Like many of the examples drawn out in the book, any organizer can see themselves in this type of challenging situation, summoning up ones own courage and preparation to take the best action possible in that moment. The book also lays out the openings that this one action, carried out skillfully, was able to unlock for the entire campaign.

At POWER, we have an edited version of these qualities as a foundation of our internal evaluations of our development as movement cadre.  Each organizer reflects on her practice in each of these aspects of work and offers a self-assessment to the other staff.  We also offer and receive feedback and support to and from staff with whom we work about their assessment of our practice in each area—where we are strong and where we have areas for development.

Taken as a whole, the qualities and skills laid out in the Playbook take a lifetime to master.  Everyone, from beginning organizers-in-training to veteran leaders of national and local mass organizations, will find something that challenges and pushes their own edges of development.

Lifting up a Nationwide Tendency

In addition to laying out a clear and powerful organizing model, the Playbook also contributes to a larger movement building process by lifting up in each chapter some of the most inspirational Left grassroots organizers and organizations from across the country.

The Playbook shares powerful lessons from national labor and civil rights leader Bill Fletcher, national domestic worker organizer Ai-jen Poo, warrior poet Audre Lorde, Black Workers for Justice leader Saladin Muhammad, farm worker organizer Dolores Huerta, Indigenous Environmental Network Director Tom Goldtooth, scholar and peoples historian Robin D. G. Kelley, civil rights veteran George Wiley, and the Strategy Center’s own Manuel Criollo, Maria Guardado, Lian Hurst-Mann, Barbara Lott-Holland, Andy Terranova, and countless others.

Lessons from each of these organizers and their real campaign experiences ground the book in material reality.  Transformative organizing is not just a theory.  Eric chose to share his math and to show the very practice where the ideas are coming from.    Many of the stories include lessons that are made from not only successes, but also from risks and errors that were then corrected.   The summations of these organizing strategies demonstrate a level of humility and careful attention to detail that alone make this book invaluable to anyone involved in social justice work.

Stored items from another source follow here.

-- pv_equiv track=rewrite | github.com/nastia-vorobiova/KPI | OP_2/lab 1/Python/edittext.py | linewithoutcommas
-- ===== SOURCE A (Python) =====
-- def linewithoutcommas(lines):
--     commas = 0
--     for i in range(len(lines)):
--         editedline = ""
--         k = 1
--         while k < len(lines[i]):
--             if lines[i][k] == ',' and lines[i][k] == lines[i][k-1]:
--                 lines[i] = lines[i][:k] + lines[i][k+1:]
--                 k -= 1
--                 commas += 1
--             k += 1
--     return lines, commas
-- ===== SOURCE B (Python) =====
-- def linewithoutcommas(lines):
--     commas = 0
--     for i, line in enumerate(lines):
--         new = "".join(c for j, c in enumerate(line)
--                       if not (c == ',' and j + 1 < len(line) and line[j + 1] == ','))
--         commas += line.count(',') - new.count(',')
--         lines[i] = new
--     return lines, commas
-- ===== Notes on version B (the rewrite author's own statement) =====
-- stated objective: simpler
-- what changed: Replaces A's index-based while loop that repeatedly deletes characters by string slicing (rebuilding the line on every removal) with a single per-line filtering pass that drops each comma followed by a comma, counting removals as count-before minus count-after of ','.
import Mathlib
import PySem

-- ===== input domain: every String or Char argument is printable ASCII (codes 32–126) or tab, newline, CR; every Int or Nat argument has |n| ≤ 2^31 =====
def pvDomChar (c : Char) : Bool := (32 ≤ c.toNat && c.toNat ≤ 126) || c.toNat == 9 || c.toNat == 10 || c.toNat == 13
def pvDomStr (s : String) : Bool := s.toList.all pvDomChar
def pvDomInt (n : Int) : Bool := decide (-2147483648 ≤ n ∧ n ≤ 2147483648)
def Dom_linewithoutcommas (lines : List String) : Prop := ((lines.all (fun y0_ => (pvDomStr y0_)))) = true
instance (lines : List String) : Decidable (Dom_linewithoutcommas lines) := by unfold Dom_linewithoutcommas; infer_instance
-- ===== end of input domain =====

-- B replaces A's index-scan with in-place slice deletions by a single per-line pass dropping each
-- comma that is followed by a comma, counting removals as count-before minus count-after (objective:
-- simpler). Both Pythons mutate `lines` in place identically; the equivalence is about the return value.

-- ===== PORT A =====
-- while k < len(lines[i]): if lines[i][k] == ',' and lines[i][k] == lines[i][k-1]:
--   lines[i] = lines[i][:k] + lines[i][k+1:]; k -= 1; commas += 1; k += 1 (net: k unchanged on deletion)
def aLoop (s : List Char) (k : Nat) (commas : Int) : List Char × Int :=
  if _h : k < s.length then
    if s[k]! = ',' ∧ s[k]! = s[k-1]! then
      aLoop (s.take k ++ s.drop (k+1)) k (commas + 1)
    else
      aLoop s (k+1) commas
  else (s, commas)
termination_by s.length - k
decreasing_by
  · simp [List.length_take, List.length_drop]; omega
  · omega

def linewithoutcommas (lines : List String) : List String × Int :=
  lines.foldl (fun acc s =>
    let r := aLoop s.toList 1 acc.2
    (acc.1 ++ [String.mk r.1], r.2)) ([], 0)

-- ===== PORT B =====
-- drop a character iff it is a ',' immediately followed by another ','
def collapse : List Char → List Char
  | [] => []
  | [c] => [c]
  | a :: b :: t => if a = ',' ∧ b = ',' then collapse (b :: t) else a :: collapse (b :: t)

def linewithoutcommas_alt (lines : List String) : List String × Int :=
  lines.foldl (fun acc s =>
    let t := collapse s.toList
    (acc.1 ++ [String.mk t], acc.2 + ((s.toList.count ',' : Int) - (t.count ',' : Int)))) ([], 0)

-- ===== PRECONDITION & SPEC =====
def Spec_linewithoutcommas (lines : List String) (out : List String × Int) : Prop := out = linewithoutcommas_alt lines
instance (lines : List String) (out : List String × Int) : Decidable (Spec_linewithoutcommas lines out) := by unfold Spec_linewithoutcommas; infer_instance

-- ===== CLAIM (what is proved, stated in full; the proofs are below) =====
def Claim_equal_linewithoutcommas : Prop := ∀ (lines : List String), Dom_linewithoutcommas lines → Spec_linewithoutcommas lines (linewithoutcommas lines)

-- ===== LEMMAS AND PROOFS =====

-- proof-side characterisation of A's while loop: kept suffix and number of removals
def g (prev : Char) : List Char → List Char × Nat
  | [] => ([], 0)
  | x :: t =>
    if x = ',' ∧ prev = ',' then
      let r := g prev t; (r.1, r.2 + 1)
    else
      let r := g x t; (x :: r.1, r.2)

theorem aLoop_eq (n : Nat) : ∀ (rest : List Char), rest.length ≤ n → ∀ (init : List Char) (prev : Char) (c : Int),
    aLoop (init ++ prev :: rest) (init.length + 1) c
      = (init ++ prev :: (g prev rest).1, c + ((g prev rest).2 : Int)) := by
  induction n with
  | zero =>
    intro rest h init prev c
    have : rest = [] := List.length_eq_zero_iff.mp (Nat.le_zero.mp h)
    subst this
    rw [aLoop]
    simp [g]
  | succ n ih =>
    intro rest h init prev c
    cases rest with
    | nil => rw [aLoop]; simp [g]
    | cons x t =>
      have hk : init.length + 1 < (init ++ prev :: x :: t).length := by simp
      have hx : (init ++ prev :: x :: t)[init.length + 1]! = x := by simp
      have hp : (init ++ prev :: x :: t)[init.length + 1 - 1]! = prev := by simp
      rw [aLoop]
      simp only [hk, hx, hp, dif_pos]
      by_cases hcond : x = ',' ∧ x = prev
      · rw [if_pos hcond]
        have hsl : (init ++ prev :: x :: t).take (init.length + 1)
            ++ (init ++ prev :: x :: t).drop (init.length + 1 + 1) = init ++ prev :: t := by
          rw [show init ++ prev :: x :: t = (init ++ [prev]) ++ x :: t by simp,
            show init.length + 1 = (init ++ [prev]).length by simp, List.take_left,
            List.drop_length_add_append 1]
          simp
        rw [hsl, ih t (by simp at h; omega) init prev (c + 1)]
        have hg : g prev (x :: t) = ((g prev t).1, (g prev t).2 + 1) := by
          rw [g, if_pos ⟨hcond.1, hcond.2 ▸ hcond.1⟩]
        rw [hg]
        simp only [Prod.mk.injEq]
        exact ⟨trivial, by push_cast; ring⟩
      · rw [if_neg hcond]
        have e2 : init ++ prev :: x :: t = (init ++ [prev]) ++ x :: t := by simp
        have := ih t (by simp at h; omega) (init ++ [prev]) x c
        rw [e2, show init.length + 1 + 1 = (init ++ [prev]).length + 1 by simp, this]
        have hg : g prev (x :: t) = (x :: (g x t).1, (g x t).2) := by
          rw [g, if_neg (fun hq => hcond ⟨hq.1, hq.1.trans hq.2.symm⟩)]
        rw [hg]
        simp

theorem collapse_g (rest : List Char) : ∀ prev, collapse (prev :: rest) = prev :: (g prev rest).1 := by
  induction rest with
  | nil => intro prev; simp [collapse, g]
  | cons x t ih =>
    intro prev
    rw [collapse, g]
    by_cases hc : prev = ',' ∧ x = ','
    · rw [if_pos hc, if_pos ⟨hc.2, hc.1⟩, ih x]
      simp [hc.1, hc.2]
    · rw [if_neg hc, if_neg (by tauto), ih x]

theorem g_count (rest : List Char) : ∀ prev, (g prev rest).2 + (g prev rest).1.count ',' = rest.count ',' := by
  induction rest with
  | nil => intro prev; simp [g]
  | cons x t ih =>
    intro prev
    rw [g]
    by_cases hc : x = ',' ∧ prev = ','
    · rw [if_pos hc]
      simp only [List.count_cons, hc.1]
      have := ih prev
      simp at this ⊢
      omega
    · rw [if_neg hc]
      simp only [List.count_cons]
      have := ih x
      simp at this ⊢
      omega

theorem line_eq (s : List Char) (c : Int) :
    aLoop s 1 c = (collapse s, c + ((s.count ',' : Int) - ((collapse s).count ',' : Int))) := by
  cases s with
  | nil => rw [aLoop]; simp [collapse]
  | cons p rest =>
    have := aLoop_eq rest.length rest le_rfl [] p c
    simp only [List.nil_append, List.length_nil, Nat.zero_add] at this
    rw [this, collapse_g rest p]
    have hc := g_count rest p
    simp only [Prod.mk.injEq, List.count_cons]
    refine ⟨by trivial, ?_⟩
    rcases eq_or_ne p ',' with hp | hp
    · subst hp; simp; omega
    · simp [hp]; omega

-- ===== VERDICT (by name: the statement is the Claim_ definition above) =====
theorem linewithoutcommas_spec : Claim_equal_linewithoutcommas := by
  intro lines _
  unfold Spec_linewithoutcommas linewithoutcommas linewithoutcommas_alt
  have hf : (fun (acc : List String × Int) (s : String) =>
        let r := aLoop s.toList 1 acc.2
        (acc.1 ++ [String.mk r.1], r.2))
      = (fun (acc : List String × Int) (s : String) =>
        let t := collapse s.toList
        (acc.1 ++ [String.mk t], acc.2 + ((s.toList.count ',' : Int) - (t.count ',' : Int)))) := by
    funext acc s
    simp only [line_eq]
  rw [hf]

In this way, the Playbook also offers a model that hopefully will encourage all of our organizations throughout the movement to sharpen our own practice of reflection and summation of our work.  We have so much to gain from drawing out our own lessons internally within our organizations and to share with one another.

Read this book!

Playbook for Progressives is an invitation to open the dialogue for movement activists and organizers involved in the struggles for racial, economic, gender, environmental, and LGBT justice.

The most powerful opportunity this book offers is the potential for unifying a movement building strategy from the grassroots up.  The conditions in the U.S. and around the world could not be more urgent.  The racing speed of imperialism is devastating our mountain tops, our air, our water supply.   As organizers inside the U.S., we are strategically situated in one of the most important places where space for social change must be opened up in the coming years.   The world is looking for alliance in our ranks as oppressed communities within this country.

The Left organizer is constantly aware of the uphill battle and steep climb inherent to this work.  With this book, Eric Mann reminds us why, in spite of the difficulty, organizing can be such joyful and deeply rewarding work.  The book awakens the organizing spirit in all of us, leaves the martyr behind and cheers us on saying “You can do it because we need you.”